Remembering, with Families and Friends for Drug Law Reform

Remembering, with Families and Friends for Drug Law Reform

Every year in late October, the Families and Friends for Drug Law Reform hold a ceremony to remember loved ones who have died because of drugs. Since the ceremony was first held in 1996, it is estimated that over 20,000 people have died because of drug overdoses. The ceremony takes place in springtime in Weston Park in Canberra.

The location, beside a memorial on a stone under a locust tree (Robinia pseudoacacia), was chosen for the first ceremony in 1996, because of its particular associations for the family of one of the members of FFDLR, whose brother had died earlier that year. The blossoming locus tree under which the memorial stone lies is a potent symbol for the event: an expression of hope in the midst of remembering and honouring those who have died. This year, however, the ceremony took place online on 25 October.

Bill Bush, Chairperson of FFDLR (and member of St Ninian’s UCA in Canberra), noted that “these avoidable deaths have ballooned out to at least 20,000 people since that first ceremony. Then, as now, opiate overdoses have been the main cause. The make-up of those who have died”, Mr Bush advised, “has changed from generally troubled young people trying to cope, pushing boundaries and risk-taking, as young people have always done, to include older Canberrans who, in desperate search for inadequately provided pain relief, have had recourse to illicit substances. There are those who in desperation to shed themselves from a dependency have taken their own life without the aid of any drugs.”

The ceremonies have brought out of the shadows the promise and worth of those who have died and enabled grieving families and friends to draw aside the curtain of shame and stigma with which an unfeeling society has shrouded their loved ones. A number of Uniting Church leaders have spoken at these ceremonies in years past, including Presidents Sir Ron Wilson and Rev. Gregor Henderson, and (last year) the Moderator, Rev. Simon Hansford. You can read some of the addresses given over the years here

Every year, a local politician speaks at the ceremony—this year it was Peter Cain, MLA for Ginnindera, who chairs the Select Committee considering the Decriminalisation Bill that is currently before the ACT Legislature. In addition, a family member of someone who has died speaks at the ceremony—this year, Janine Haskins, whose 23 year old daughter, Brontë, was driven to believe that the only relief available to her was to take her own life. She bore witness to a tragic sequence of events leading to the death of Brontë in 2020.

This year, also, the Rev. Dr John Squires was invited to preside over the roll call of names of people who are being remembered, and to speak as a representative of people of faith. Rev. Dr Squires indicated that the Uniting Church has a strong commitment to stand in support of those who have been bereaved in this situation. In recent years, the Uniting Church has developed the Fair Treatment campaign, in which we have joined with over 60 partner organisations, and many concerned individuals, to affirm that policies and laws must not stigmatise and marginalise the most disadvantaged people in our community.

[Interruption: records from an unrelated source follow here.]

-- pv_equiv track=rewrite | github.com/Gonky05/Projeto-I-Python- | categoria3.py | cifra_data_recursiva
-- ===== SOURCE A (Python) =====
-- tabela = {
--     "A": "11", "B": "12", "C": "13", "D": "14", "E": "15",
--     "F": "16", "G": "17", "H": "18", "I": "19", "J": "10",
--     "K": "91", "L": "92", "M": "93", "N": "94", "O": "95",
--     "P": "96", "Q": "97", "R": "98", "S": "99", "T": "90",
--     "U": "81", "V": "82", "W": "83", "X": "84", "Y": "85",
--     "Z": "86", "0": "87", "1": "88", "2": "89", "3": "80",
--     "4": "41", "5": "42", "6": "43", "7": "44", "8": "45",
--     "9": "46"
-- }
--
-- def cifra_data_recursiva(palavra):
--     # Nesta condição analisamos se a palavra existe. Se a palavra for nula, ou seja não houver caracteres, retorna string vazia
--     if len(palavra) == 0:
--         return ""
--     # Se a palavra tiver apenas uma letra, retorne a codificação dessa letra apenas
--     elif len(palavra) == 1:
--         return tabela.get(palavra.upper(), "!")
--     # Caso contrário, codifique a primeira letra e chame a função recursivamente para o restante da palavra
--     else:
--         primeira_letra = palavra[0]
--         resto_da_palavra = palavra[1:]
--         # Codifique a primeira letra e adicione à codificação do restante da palavra
--         codigo_letra = tabela.get(primeira_letra.upper(), "!")
--         return codigo_letra + cifra_data_recursiva(resto_da_palavra)
-- ===== SOURCE B (Python) =====
-- _ALFA = "ABCDEFGHIJKLMNOPQRSTUVWXYZ0123456789"
--
-- def _code(c):
--     # closed-form encoding: index i in _ALFA; tens digit cycles "1","9","8","4"
--     # per block of ten, units digit is (i % 10 + 1) % 10
--     i = _ALFA.find(c.upper())
--     if i < 0:
--         return "!"
--     return "1984"[i // 10] + str((i % 10 + 1) % 10)
--
-- def cifra_data_recursiva(palavra):
--     return "".join(_code(c) for c in palavra)
-- ===== Notes on version B (the rewrite author's own statement) =====
-- stated objective: alternative
-- what changed: Replaced the dict-lookup head/tail recursion by a per-character closed-form arithmetic encoding (index of the upper-cased char in the letters-then-digits alphabet, tens digit from a 4-char cycle, units digit (i%10+1)%10) mapped over the string and joined once.
import Mathlib
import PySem

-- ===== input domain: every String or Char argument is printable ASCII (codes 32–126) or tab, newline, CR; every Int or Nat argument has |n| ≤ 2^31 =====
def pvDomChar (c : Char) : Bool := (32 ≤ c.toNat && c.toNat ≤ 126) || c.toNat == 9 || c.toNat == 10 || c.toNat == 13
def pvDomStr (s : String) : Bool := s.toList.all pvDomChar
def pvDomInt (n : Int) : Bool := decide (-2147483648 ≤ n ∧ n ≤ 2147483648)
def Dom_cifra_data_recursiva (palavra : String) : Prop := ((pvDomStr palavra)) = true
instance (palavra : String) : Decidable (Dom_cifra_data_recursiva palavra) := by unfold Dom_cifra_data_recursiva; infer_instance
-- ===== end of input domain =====

set_option maxRecDepth 10000


-- ===== PORT A =====
-- B replaces A's dict-lookup recursion by a per-char closed-form arithmetic encoding
-- (index in "A..Z0..9", tens digit from "1984", units (i%10+1)%10), joined (objective: alternative).

-- the module-level lookup table `tabela`
def tabela : PySem.Dict String String := PySem.Dict.ofList [
  ("A", "11"), ("B", "12"), ("C", "13"), ("D", "14"), ("E", "15"),
  ("F", "16"), ("G", "17"), ("H", "18"), ("I", "19"), ("J", "10"),
  ("K", "91"), ("L", "92"), ("M", "93"), ("N", "94"), ("O", "95"),
  ("P", "96"), ("Q", "97"), ("R", "98"), ("S", "99"), ("T", "90"),
  ("U", "81"), ("V", "82"), ("W", "83"), ("X", "84"), ("Y", "85"),
  ("Z", "86"), ("0", "87"), ("1", "88"), ("2", "89"), ("3", "80"),
  ("4", "41"), ("5", "42"), ("6", "43"), ("7", "44"), ("8", "45"),
  ("9", "46")]

-- A's recursion on the character list of the string (palavra[0] / palavra[1:] = head / tail)
def cifraA : List Char → String
  | [] => ""                                                            -- len == 0
  | [c] => tabela.getD (PySem.Str.upper (String.ofList [c])) "!"        -- len == 1
  | c :: rest =>                                                        -- general case
      tabela.getD (PySem.Str.upper (String.ofList [c])) "!" ++ cifraA rest

def cifra_data_recursiva (palavra : String) : String := cifraA palavra.toList

-- ===== PORT B =====
-- Source B: _ALFA, _code(c) = closed-form arithmetic code, "".join(_code(c) for c in palavra)
def pvAlfa : String := "ABCDEFGHIJKLMNOPQRSTUVWXYZ0123456789"

def pvCode (c : Char) : String :=
  let i : Int := PySem.Str.find pvAlfa (PySem.Str.upper (String.ofList [c]))
  if i < 0 then "!"
  else String.ofList [(PySem.Str.pyGet? "1984" (PySem.Int.floordiv i 10)).getD '!']   -- in range: 0 ≤ i < 36
       ++ PySem.Int.toStr (PySem.Int.mod (PySem.Int.mod i 10 + 1) 10)

def cifra_data_recursiva_alt (palavra : String) : String :=
  PySem.Str.join "" (palavra.toList.map pvCode)

-- ===== PRECONDITION & SPEC =====
def Spec_cifra_data_recursiva (palavra : String) (out : String) : Prop := out = cifra_data_recursiva_alt palavra
instance (palavra : String) (out : String) : Decidable (Spec_cifra_data_recursiva palavra out) := by unfold Spec_cifra_data_recursiva; infer_instance

-- ===== CLAIM (what is proved, stated in full; the proofs are below) =====
def Claim_equal_cifra_data_recursiva : Prop := ∀ (palavra : String), Dom_cifra_data_recursiva palavra → Spec_cifra_data_recursiva palavra (cifra_data_recursiva palavra)

-- ===== LEMMAS AND PROOFS =====

theorem join_empty_cons (s : String) (rest : List String) :
    PySem.Str.join "" (s :: rest) = s ++ PySem.Str.join "" rest := by
  cases rest with
  | nil => simp [PySem.Str.join, PySem.Chars.join, List.intercalate]
  | cons t r => simp [PySem.Str.join, PySem.Chars.join, List.intercalate]

-- per-character agreement of the two encodings, checked over all domain codepoints
theorem code_agree_all :
    (List.range 127).all
      (fun n => tabela.getD (PySem.Str.upper (String.ofList [Char.ofNat n])) "!" == pvCode (Char.ofNat n)) = true := by
  decide

theorem code_agree (c : Char) (h : pvDomChar c = true) :
    tabela.getD (PySem.Str.upper (String.ofList [c])) "!" = pvCode c := by
  have hlt : c.toNat < 127 := by
    simp [pvDomChar] at h
    omega
  have := List.all_eq_true.mp code_agree_all c.toNat (List.mem_range.mpr hlt)
  rwa [Char.ofNat_toNat, beq_iff_eq] at this

theorem cifra_eq (l : List Char) (h : l.all pvDomChar = true) :
    cifraA l = PySem.Str.join "" (l.map pvCode) := by
  induction l with
  | nil => simp [cifraA, PySem.Str.join]
  | cons c rest ih =>
    simp only [List.all_cons, Bool.and_eq_true] at h
    have hc := code_agree c h.1
    have hr := ih h.2
    cases rest with
    | nil => simp [cifraA, hc, PySem.Str.join, PySem.Chars.join, List.intercalate]
    | cons d tl =>
      simp only [cifraA, hc, hr, List.map]
      rw [join_empty_cons, join_empty_cons, join_empty_cons]

-- ===== VERDICT (by name: the statement is the Claim_ definition above) =====
theorem cifra_data_recursiva_spec : Claim_equal_cifra_data_recursiva := by
  intro palavra hdom
  unfold Spec_cifra_data_recursiva cifra_data_recursiva cifra_data_recursiva_alt
  exact cifra_eq palavra.toList hdom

Rev. Dr Squires told the gathering, “The man who shapes the perspective of the world that I adhere to and seek to follow in my life is the man from Nazareth who sat, befriended, listened, questioned, encouraged, challenged, enriched, expanded horizons. This man from Nazareth would not validate the harsh, uncaring, depersonalising course of action that many of your loved ones have experienced as they grappled with drug dependency, suicidal ideation, or the intensified pain that came with age and disability. By trusting in the way of the man of Nazareth, I place my faith in the positive and hopeful dimension of humanity.”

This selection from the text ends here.